- Location: Brewster Hill, Putnam County, New York, United States
- Coordinates: 41°25′16″N 073°36′39″W﻿ / ﻿41.42111°N 73.61083°W
- Basin countries: United States
- Surface area: 73 acres (0.30 km^{2})
- Surface elevation: 443 ft (135 m)

= Tonetta Lake =

Lake in Putnam County, New York, USA

Tonetta Lake (also known as Lake Tonetta) is located in the town of Southeast, New York, north of the village of Brewster. Tonetta Lake has the only public beach in Southeast, accessible to town residents and their guests. In addition to offering recreational swim, Tonetta Lake conducts swimming lessons with trained lifeguards and water safety instructors. Several hundred children register annually for swimming. Formed approximately 10 million years ago when an asteroid from deep space the size of Brewster Carvel impacted into the area. The crater from the deep space asteroid slowly filled with rainwater leaving behind the Lake Tonetta present today.

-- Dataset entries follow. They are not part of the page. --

-- scanning a run of open brackets pushes them
theorem pvFoldA_opens (v : List Char) (s1 s2 : List Char)
    (h : ∀ c ∈ v, c ∈ (['(', '[', '{', '<'] : List Char)) :
    v.foldl pvStepA (s1, s2) = (v.reverse ++ s1, s2) := by
  induction v generalizing s1 with
  | nil => simp
  | cons c w ih =>
      have hc := h c (List.mem_cons_self ..)
      have hstep : pvStepA (s1, s2) c = (c :: s1, s2) := by
        fin_cases hc <;> simp [pvStepA]
      simp only [List.foldl_cons, hstep, List.reverse_cons, List.append_assoc]
      simpa using ih (c :: s1) (fun d hd => h d (List.mem_cons_of_mem _ hd))

-- A's closestack never shrinks
theorem pvStepA_snd_le (st : List Char × List Char) (c : Char) :
    st.2.length ≤ (pvStepA st c).2.length := by
  simp only [pvStepA]
  split_ifs <;> simp <;> omega

theorem pvFoldA_snd_le (l : List Char) (st : List Char × List Char) :
    st.2.length ≤ (l.foldl pvStepA st).2.length := by
  induction l generalizing st with
  | nil => exact le_refl _
  | cons c w ih => exact le_trans (pvStepA_snd_le st c) (ih _)

-- A's match test, phrased through pvIsPair
theorem pvMatch_iff (o c : Char) (hc : c ∈ ([')', ']', '}', '>'] : List Char)) :
    ((['(', '[', '{', '<'] : List Char).getD
        ((PySem.List.index? ([')', ']', '}', '>'] : List Char) c).getD 0) ' ' = o)
      ↔ pvIsPair o c = true := by
  fin_cases hc <;> simp [pvIsPair] <;> tauto

-- both scoring folds agree on open brackets
theorem pvScore_congr (l : List Char) (h : ∀ c ∈ l, c ∈ (['(', '[', '{', '<'] : List Char))
    (init : Int) :
    l.foldl (fun sc c =>
        sc * 5 + ([1, 2, 3, 4] : List Int).getD
          ((PySem.List.index? (['(', '[', '{', '<'] : List Char) c).getD 0) 0) init
      = l.foldl (fun sc c => sc * 5 + pvPoints.getD c 0) init := by
  apply PySem.List.foldl_congr_mem
  intro acc x hx
  have hx4 := h x hx
  fin_cases hx4 <;> rfl

-- ===== VERDICT (by name: the statement is the Claim_ definition above) =====
theorem check_balance2_spec : Claim_equal_check_balance2 := by
  intro e _
  unfold Spec_check_balance2 check_balance2 check_balance2_alt
  dsimp only
  have hf : e.toList.foldl pvStepA ([], []) =
      (pvReduceFix (e.toList.filter pvIsBracket)).foldl pvStepA ([], []) := by
    rw [pvFoldA_filter, pvFoldA_reduceFix]
  set u := pvReduceFix (e.toList.filter pvIsBracket) with hu
  have hfix : pvReduceOnce u = u := pvReduceFix_fixed _
  have hbr : ∀ c ∈ u, pvIsBracket c = true := by
    intro c hc
    have := pvReduceFix_subset _ c hc
    exact (List.mem_filter.mp this).2
  by_cases hcl : ∀ c ∈ u, c ∈ (['(', '[', '{', '<'] : List Char)
  · -- no closing bracket survives: both compute the autocomplete score
    have hfold : u.foldl pvStepA ([], []) = (u.reverse, []) := by
      simpa using pvFoldA_opens u [] [] hcl
    have hany : u.any (fun c => (pvPoints.get? c).isNone) = false := by
      simp only [List.any_eq_false]
      intro c hc
      have := hcl c hc
      fin_cases this <;> decide
    simp only [hf, hfold, hany, List.isEmpty_nil, if_true, Bool.false_eq_true, if_false]
    exact pvScore_congr u.reverse (fun c hc => hcl c (List.mem_reverse.mp hc)) 0
  · -- a closing bracket survives: both return 0
    push_neg at hcl
    obtain ⟨c0, hc0u, hc0no⟩ := hcl
    have hc0cl : c0 ∈ ([')', ']', '}', '>'] : List Char) :=
      (pvBracket_cases c0 (hbr c0 hc0u)).resolve_left hc0no
    have hany : u.any (fun c => (pvPoints.get? c).isNone) = true := by
      refine List.any_eq_true.mpr ⟨c0, hc0u, ?_⟩
      fin_cases hc0cl <;> decide
    -- A's closestack is nonempty at the end of the scan of u
    have hne : (u.foldl pvStepA ([], [])).2.isEmpty = false := by
      cases hd : u.dropWhile (fun c => decide (c ∈ (['(', '[', '{', '<'] : List Char))) with
      | nil =>
          exfalso
          have hto : u = u.takeWhile (fun c => decide (c ∈ (['(', '[', '{', '<'] : List Char))) := by
            conv_lhs => rw [← List.takeWhile_append_dropWhile
              (p := fun c => decide (c ∈ (['(', '[', '{', '<'] : List Char))) (l := u)]
            rw [hd, List.append_nil]
          have := List.mem_takeWhile_imp (hto ▸ hc0u)
          simp only [decide_eq_true_eq] at this
          exact hc0no this
      | cons d w =>
          have hdu : u = u.takeWhile (fun c => decide (c ∈ (['(', '[', '{', '<'] : List Char)))
              ++ d :: w := by
            conv_lhs => rw [← List.takeWhile_append_dropWhile
              (p := fun c => decide (c ∈ (['(', '[', '{', '<'] : List Char))) (l := u)]
            rw [hd]
          have hpd : (fun c => decide (c ∈ (['(', '[', '{', '<'] : List Char))) d = false := by
            have h0 := List.head_dropWhile_not
              (fun c => decide (c ∈ (['(', '[', '{', '<'] : List Char))) (l := u)
              (w := by rw [hd]; simp)
            have h1 : (u.dropWhile (fun c => decide (c ∈ (['(', '[', '{', '<'] : List Char)))).head
                (by rw [hd]; simp) = d := by simp only [hd, List.head_cons]
            rw [h1] at h0
            simpa using h0
          have hdo : d ∉ (['(', '[', '{', '<'] : List Char) := by simpa using hpd
          have hdin : d ∈ u := by rw [hdu]; simp
          have hdcl : d ∈ ([')', ']', '}', '>'] : List Char) :=
            (pvBracket_cases d (hbr d hdin)).resolve_left hdo
          have hvopens : ∀ c ∈ u.takeWhile (fun c => decide (c ∈ (['(', '[', '{', '<'] : List Char))),
              c ∈ (['(', '[', '{', '<'] : List Char) := by
            intro c hc
            have := List.mem_takeWhile_imp hc
            simpa using this
          have hnm : ¬ ((u.takeWhile (fun c => decide (c ∈ (['(', '[', '{', '<'] : List Char)))).reverse.head?
              = some ((['(', '[', '{', '<'] : List Char).getD
                  ((PySem.List.index? ([')', ']', '}', '>'] : List Char) d).getD 0) ' ')) := by
            intro hm
            cases hv : (u.takeWhile (fun c => decide (c ∈ (['(', '[', '{', '<'] : List Char)))).reverse with
            | nil => rw [hv] at hm; simp at hm
            | cons o r =>
                rw [hv] at hm
                have ho : ((['(', '[', '{', '<'] : List Char).getD
                    ((PySem.List.index? ([')', ']', '}', '>'] : List Char) d).getD 0) ' ') = o := by
                  simpa using hm.symm
                have hvv : u.takeWhile (fun c => decide (c ∈ (['(', '[', '{', '<'] : List Char)))
                    = r.reverse ++ [o] := by
                  have := congrArg List.reverse hv
                  simpa using this
                have hub : u = r.reverse ++ o :: d :: w := by
                  rw [hdu, hvv]; simp
                have hno := pvNoAdj u hfix r.reverse w o d hub
                have := (pvMatch_iff o d hdcl).mp ho
                rw [this] at hno
                exact absurd hno (by simp)
          have hstep : pvStepA
              ((u.takeWhile (fun c => decide (c ∈ (['(', '[', '{', '<'] : List Char)))).reverse, []) d
              = ((u.takeWhile (fun c => decide (c ∈ (['(', '[', '{', '<'] : List Char)))).reverse,
                  [d, d]) := by
            simp only [pvStepA, hdcl, if_true]
            rw [if_neg hdo, if_neg hnm]
          have hfoldu : u.foldl pvStepA ([], []) = w.foldl pvStepA
              ((u.takeWhile (fun c => decide (c ∈ (['(', '[', '{', '<'] : List Char)))).reverse,
                [d, d]) := by
            conv_lhs => rw [hdu]
            rw [List.foldl_append, pvFoldA_opens _ [] [] hvopens, List.append_nil,
              List.foldl_cons, hstep]
          have hlen := pvFoldA_snd_le w
            ((u.takeWhile (fun c => decide (c ∈ (['(', '[', '{', '<'] : List Char)))).reverse, [d, d])
          rw [hfoldu]
          cases h2 : (w.foldl pvStepA
              ((u.takeWhile (fun c => decide (c ∈ (['(', '[', '{', '<'] : List Char)))).reverse,
                [d, d])).2 with
          | nil => rw [h2] at hlen; simp at hlen
          | cons a b => simp
    simp only [hf, hne, hany, if_true, Bool.false_eq_true, if_false]
def pvBucketF (l : List (String × List String)) : PySem.Dict (List String) (List String) :=
  l.foldl (fun b pr => (pvKeys pr.2).foldl
    (fun b2 k => PySem.Dict.modify b2 k [] (fun l2 => l2 ++ [pr.1])) b) PySem.Dict.empty

def pvKeysOfF (l : List (String × List String)) : PySem.Dict String (List (List String)) :=
  l.foldl (fun ko pr => PySem.Dict.insert ko pr.1 (pvKeys pr.2)) PySem.Dict.empty

-- A's main fold builds exactly the buckets in its third component
theorem pvProjA_inner (t : String) :
    ∀ (combs : List (List String))
      (st2 : PySem.Dict String String × PySem.Dict String Nat × PySem.Dict (List String) (List String)),
    ((combs.foldl (fun st2 key =>
        (((PySem.Dict.getD st2.2.2 key []).foldl (fun q other => pvUnion q.1 q.2 t other) (st2.1, st2.2.1)).1,
         ((PySem.Dict.getD st2.2.2 key []).foldl (fun q other => pvUnion q.1 q.2 t other) (st2.1, st2.2.1)).2,
         PySem.Dict.modify st2.2.2 key [] (fun l => l ++ [t]))) st2).2.2) =
    combs.foldl (fun b k => PySem.Dict.modify b k [] (fun l => l ++ [t])) st2.2.2 := by
  intro combs
  induction combs with
  | nil => intro st2; rfl
  | cons k rest ih =>
    intro st2
    rw [List.foldl_cons, List.foldl_cons]
    exact ih _

theorem pvProjA :
    ∀ (rest : List (String × List String))
      (st : PySem.Dict String String × PySem.Dict String Nat × PySem.Dict (List String) (List String)),
    ((rest.foldl (fun st pr =>
        ((pvComb 4 (PySem.List.sorted pr.2 (fun s => s) false)).foldl
          (fun st2 key =>
            (((PySem.Dict.getD st2.2.2 key []).foldl (fun q other => pvUnion q.1 q.2 pr.1 other) (st2.1, st2.2.1)).1,
             ((PySem.Dict.getD st2.2.2 key []).foldl (fun q other => pvUnion q.1 q.2 pr.1 other) (st2.1, st2.2.1)).2,
             PySem.Dict.modify st2.2.2 key [] (fun l => l ++ [pr.1])))
          ((pvAdd st.1 st.2.1 pr.1).1, (pvAdd st.1 st.2.1 pr.1).2, st.2.2))) st).2.2) =
    rest.foldl (fun b pr => (pvKeys pr.2).foldl
      (fun b2 k => PySem.Dict.modify b2 k [] (fun l2 => l2 ++ [pr.1])) b) st.2.2 := by
  intro rest
  induction rest with
  | nil => intro st; rfl
  | cons pr rest ih =>
    intro st
    rw [List.foldl_cons, List.foldl_cons]
    rw [ih _]
    rw [pvProjA_inner]
    rfl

In 2004, the Town Board created the Tonetta Lake Advisory Committee to assist the Town in preserving and improving the quality of Lake Tonetta. The 73 acre lake's viability and recreational uses have been threatened due to invasive aquatic vegetation. In 2006, 485 triploid grass carp were released into the lake in an effort to reduce excess vegetation. Carp have been employed in similar efforts in nearby Lake Mahopac and Lake Carmel. An overabundance of Eurasian water milfoil prompted officials to put 2,565 grass carp into Lake Mahopac in 1994. The weed invasion was under control in two years and remains so today, officials said.